Data in this exercise:

-- pv_equiv track=rewrite | github.com/o3junior/Scanalyzer | NShark/feature_extract.py | detect_sequential_ports
-- ===== SOURCE A (Python) =====
-- def detect_sequential_ports(ports):
--     """Detect if ports are accessed sequentially (scan indicator)"""
--     if len(ports) < 3:
--         return 0
--
--     sorted_ports = sorted(set(ports))
--     sequential_count = 0
--
--     for i in range(len(sorted_ports) - 2):
--         if sorted_ports[i+1] - sorted_ports[i] == 1 and sorted_ports[i+2] - sorted_ports[i+1] == 1:
--             sequential_count += 1
--
--     return sequential_count
-- ===== SOURCE B (Python) =====
-- def detect_sequential_ports(ports):
--     """Detect if ports are accessed sequentially (scan indicator)"""
--     if len(ports) < 3:
--         return 0
--     s = set(ports)
--     return sum(1 for p in s if p + 1 in s and p + 2 in s)
-- ===== Notes on version B (the rewrite author's own statement) =====
-- stated objective: faster
-- what changed: Replaces sort-then-adjacent-index scan over sorted(set(ports)) with a single pass over the set counting ports p with p+1 and p+2 also present, using O(1) set membership instead of sorting.
import Mathlib
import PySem

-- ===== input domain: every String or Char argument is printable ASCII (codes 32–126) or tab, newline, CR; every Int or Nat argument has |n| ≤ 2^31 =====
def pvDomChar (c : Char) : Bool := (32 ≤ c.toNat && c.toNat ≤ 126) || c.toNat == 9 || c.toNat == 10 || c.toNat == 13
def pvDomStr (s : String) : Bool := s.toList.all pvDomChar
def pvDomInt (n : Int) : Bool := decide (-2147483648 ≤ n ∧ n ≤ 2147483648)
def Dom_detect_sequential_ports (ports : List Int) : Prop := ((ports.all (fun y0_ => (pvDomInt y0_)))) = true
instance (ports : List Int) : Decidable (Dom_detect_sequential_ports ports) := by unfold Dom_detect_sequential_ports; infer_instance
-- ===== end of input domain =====

-- B replaces A's sort + adjacent-index scan by one pass over the port set with
-- membership tests for p+1 and p+2 (faster: no sort).


-- ===== PORT A =====
-- loop indices are always in range, so pyGetD's default 0 is never read
def detect_sequential_ports (ports : List Int) : Int :=
  if ports.length < 3 then 0
  else
    let sorted_ports : List Int := PySem.List.sorted (PySem.Set.ofList ports) (fun x => x) false
    (PySem.List.pyRange 0 ((sorted_ports.length : Int) - 2) 1).foldl
      (fun acc i =>
        if PySem.List.pyGetD sorted_ports (i+1) 0 - PySem.List.pyGetD sorted_ports i 0 = 1
           ∧ PySem.List.pyGetD sorted_ports (i+2) 0 - PySem.List.pyGetD sorted_ports (i+1) 0 = 1
        then acc + 1 else acc) 0

-- ===== PORT B =====
def detect_sequential_ports_alt (ports : List Int) : Int :=
  if ports.length < 3 then 0
  else
    let s : List Int := PySem.Set.ofList ports
    s.foldl (fun acc p => if s.contains (p + 1) ∧ s.contains (p + 2) then acc + 1 else acc) 0

-- ===== PRECONDITION & SPEC =====
def Spec_detect_sequential_ports (ports : List Int) (out : Int) : Prop := out = detect_sequential_ports_alt ports
instance (ports : List Int) (out : Int) : Decidable (Spec_detect_sequential_ports ports out) := by unfold Spec_detect_sequential_ports; infer_instance

-- ===== CLAIM (what is proved, stated in full; the proofs are below) =====
def Claim_equal_detect_sequential_ports : Prop := ∀ (ports : List Int), Dom_detect_sequential_ports ports → Spec_detect_sequential_ports ports (detect_sequential_ports ports)

-- ===== LEMMAS AND PROOFS =====

-- proof-only helpers
def pvIdxOk (l : List Int) (i : Nat) : Bool :=
  decide (l.getD (i+1) 0 - l.getD i 0 = 1 ∧ l.getD (i+2) 0 - l.getD (i+1) 0 = 1)

def pvMemOk (l : List Int) (p : Int) : Bool := l.contains (p + 1) && l.contains (p + 2)

def pvTrip : List Int → Nat
  | a :: b :: c :: r => (if b - a = 1 ∧ c - b = 1 then 1 else 0) + pvTrip (b :: c :: r)
  | _ => 0

-- A's index loop equals countP over the Nat range
theorem pvA_loop_eq (l : List Int) :
    (PySem.List.pyRange 0 ((l.length : Int) - 2) 1).foldl
      (fun acc i =>
        if PySem.List.pyGetD l (i+1) 0 - PySem.List.pyGetD l i 0 = 1
           ∧ PySem.List.pyGetD l (i+2) 0 - PySem.List.pyGetD l (i+1) 0 = 1
        then acc + 1 else acc) 0
    = ((List.range (l.length - 2)).countP (pvIdxOk l) : Int) := by
  rcases Nat.lt_or_ge l.length 2 with h2 | h2
  · match l, h2 with
    | [], _ => norm_num [PySem.List.pyRange]
    | [a], _ => norm_num [PySem.List.pyRange]
  · obtain ⟨m, hm⟩ : ∃ m, l.length = m + 2 := ⟨l.length - 2, by omega⟩
    have h1 : (l.length : Int) - 2 = ((m : Nat) : Int) := by rw [hm]; push_cast; ring
    have h2' : l.length - 2 = m := by omega
    rw [h1, PySem.List.pyRange_zero_natCast, List.foldl_map, h2']
    have hfun : (fun (acc : Int) (k : Nat) =>
        if PySem.List.pyGetD l ((k : Int)+1) 0 - PySem.List.pyGetD l (k : Int) 0 = 1
           ∧ PySem.List.pyGetD l ((k : Int)+2) 0 - PySem.List.pyGetD l ((k : Int)+1) 0 = 1
        then acc + 1 else acc)
        = fun acc k => if pvIdxOk l k = true then acc + 1 else acc := by
      funext acc k
      have e1 : ((k : Int) + 1) = ((k + 1 : Nat) : Int) := by push_cast; ring
      have e2 : ((k : Int) + 2) = ((k + 2 : Nat) : Int) := by push_cast; ring
      rw [e1, e2, PySem.List.pyGetD_natCast, PySem.List.pyGetD_natCast, PySem.List.pyGetD_natCast]
      simp [pvIdxOk]
    rw [hfun, PySem.List.foldl_count_if]
    simp

-- range countP equals the structural triple count
theorem pvRange_eq_trip (l : List Int) :
    (List.range (l.length - 2)).countP (pvIdxOk l) = pvTrip l := by
  induction l using pvTrip.induct with
  | case1 a b c r ih =>
    have hlen : (a::b::c::r).length - 2 = ((b::c::r).length - 2) + 1 := by simp
    rw [hlen, List.range_succ_eq_map, List.countP_cons, List.countP_map]
    have hcomp : ((pvIdxOk (a::b::c::r)) ∘ Nat.succ) = pvIdxOk (b::c::r) := by
      funext k; simp [pvIdxOk, Function.comp]
    rw [hcomp, ih]
    show pvTrip (b::c::r) + _ = _
    simp [pvTrip, pvIdxOk]
    omega
  | case2 x h =>
    match x, h with
    | [], _ => rfl
    | [a], _ => rfl
    | [a,b], _ => rfl
    | a::b::c::r, h => exact absurd rfl (h a b c r)

-- on a strictly increasing list the triple count is the membership count
theorem pvTrip_eq_memOk (l : List Int) (h : l.Pairwise (· < ·)) :
    pvTrip l = l.countP (pvMemOk l) := by
  revert h
  induction l using pvTrip.induct with
  | case1 a b c r ih =>
    intro h
    rw [List.pairwise_cons] at h
    obtain ⟨ha, htail⟩ := h
    have hb : a < b := ha b (by simp)
    have hc : b < c := (List.pairwise_cons.1 htail).1 c (by simp)
    have hr : ∀ y ∈ r, c < y := (List.pairwise_cons.1 (List.pairwise_cons.1 htail).2).1
    have hcongr : ∀ x ∈ b :: c :: r, pvMemOk (a :: b :: c :: r) x = pvMemOk (b :: c :: r) x := by
      intro x hx
      have hax : a < x := ha x hx
      simp only [pvMemOk, List.contains_cons]
      have e1 : (x + 1 == a) = false := by simp; omega
      have e2 : (x + 2 == a) = false := by simp; omega
      rw [e1, e2]; simp
    have hhead : (pvMemOk (a :: b :: c :: r) a = true) ↔ (b - a = 1 ∧ c - b = 1) := by
      simp only [pvMemOk, Bool.and_eq_true, List.contains_iff_mem, List.mem_cons]
      constructor
      · rintro ⟨h1, h2⟩
        have hb1 : b = a + 1 := by
          rcases h1 with h1 | h1 | h1 | h1 <;> try omega
          · exact absurd (hr _ h1) (by omega)
        have hc1 : c = a + 2 := by
          rcases h2 with h2 | h2 | h2 | h2 <;> try omega
          · exact absurd (hr _ h2) (by omega)
        omega
      · rintro ⟨h1, h2⟩
        exact ⟨Or.inr (Or.inl (by omega)), Or.inr (Or.inr (Or.inl (by omega)))⟩

    rw [List.countP_cons, List.countP_congr (fun x hx => by rw [hcongr x hx]), ← ih htail]
    show (if b - a = 1 ∧ c - b = 1 then 1 else 0) + pvTrip (b::c::r) = pvTrip (b::c::r) + _
    by_cases hd : b - a = 1 ∧ c - b = 1
    · rw [if_pos hd, if_pos (hhead.2 hd)]; omega
    · rw [if_neg hd, if_neg (by intro hh; exact hd (hhead.1 hh))]; omega
  | case2 x hm =>
    intro h
    match x, hm, h with
    | [], _, _ => rfl
    | [a], _, _ => simp [pvTrip, pvMemOk]
    | [a, b], _, h =>
      have hab : a < b := (List.pairwise_cons.1 h).1 b (by simp)
      simp only [pvTrip, pvMemOk, List.countP_cons, List.countP_nil, List.contains_cons,
        List.contains_nil]
      simp [beq_iff_eq]
      rw [if_neg (by omega), if_neg (by omega)]
    | a::b::c::r, hm, _ => exact absurd rfl (hm a b c r)


-- ===== VERDICT (by name: the statement is the Claim_ definition above) =====
theorem detect_sequential_ports_spec : Claim_equal_detect_sequential_ports := by
  intro ports _
  unfold Spec_detect_sequential_ports detect_sequential_ports detect_sequential_ports_alt
  by_cases h3 : ports.length < 3
  · simp [h3]
  · simp only [h3, if_false]
    set s : List Int := PySem.Set.ofList ports with hs
    set l : List Int := PySem.List.sorted s (fun x => x) false with hl
    have hperm : l.Perm s := PySem.List.sorted_perm s (fun x => x) false
    have hmem : pvMemOk l = pvMemOk s := by
      funext x; simp [pvMemOk, hperm.mem_iff]
    have hB : s.foldl (fun acc p => if s.contains (p + 1) ∧ s.contains (p + 2) then acc + 1 else acc) 0
        = ((s.countP (pvMemOk s) : Nat) : Int) := by
      have := PySem.List.foldl_count_if (pvMemOk s) s 0
      simpa [pvMemOk, Bool.and_eq_true, decide_eq_true_eq] using this
    rw [pvA_loop_eq l, pvRange_eq_trip l,
      pvTrip_eq_memOk l (PySem.List.sorted_ofList_pairwise_lt ports), hmem,
      hperm.countP_eq, hB]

Problem to work on: Go through the records and gather the lines that hold "membership".

Worked solution:
-- what changed: Replaces sort-then-adjacent-index scan over sorted(set(ports)) with a single pass over the set counting ports p with p+1 and p+2 also present, using O(1) set membership instead of sorting.
-- membership tests for p+1 and p+2 (faster: no sort).
-- on a strictly increasing list the triple count is the membership count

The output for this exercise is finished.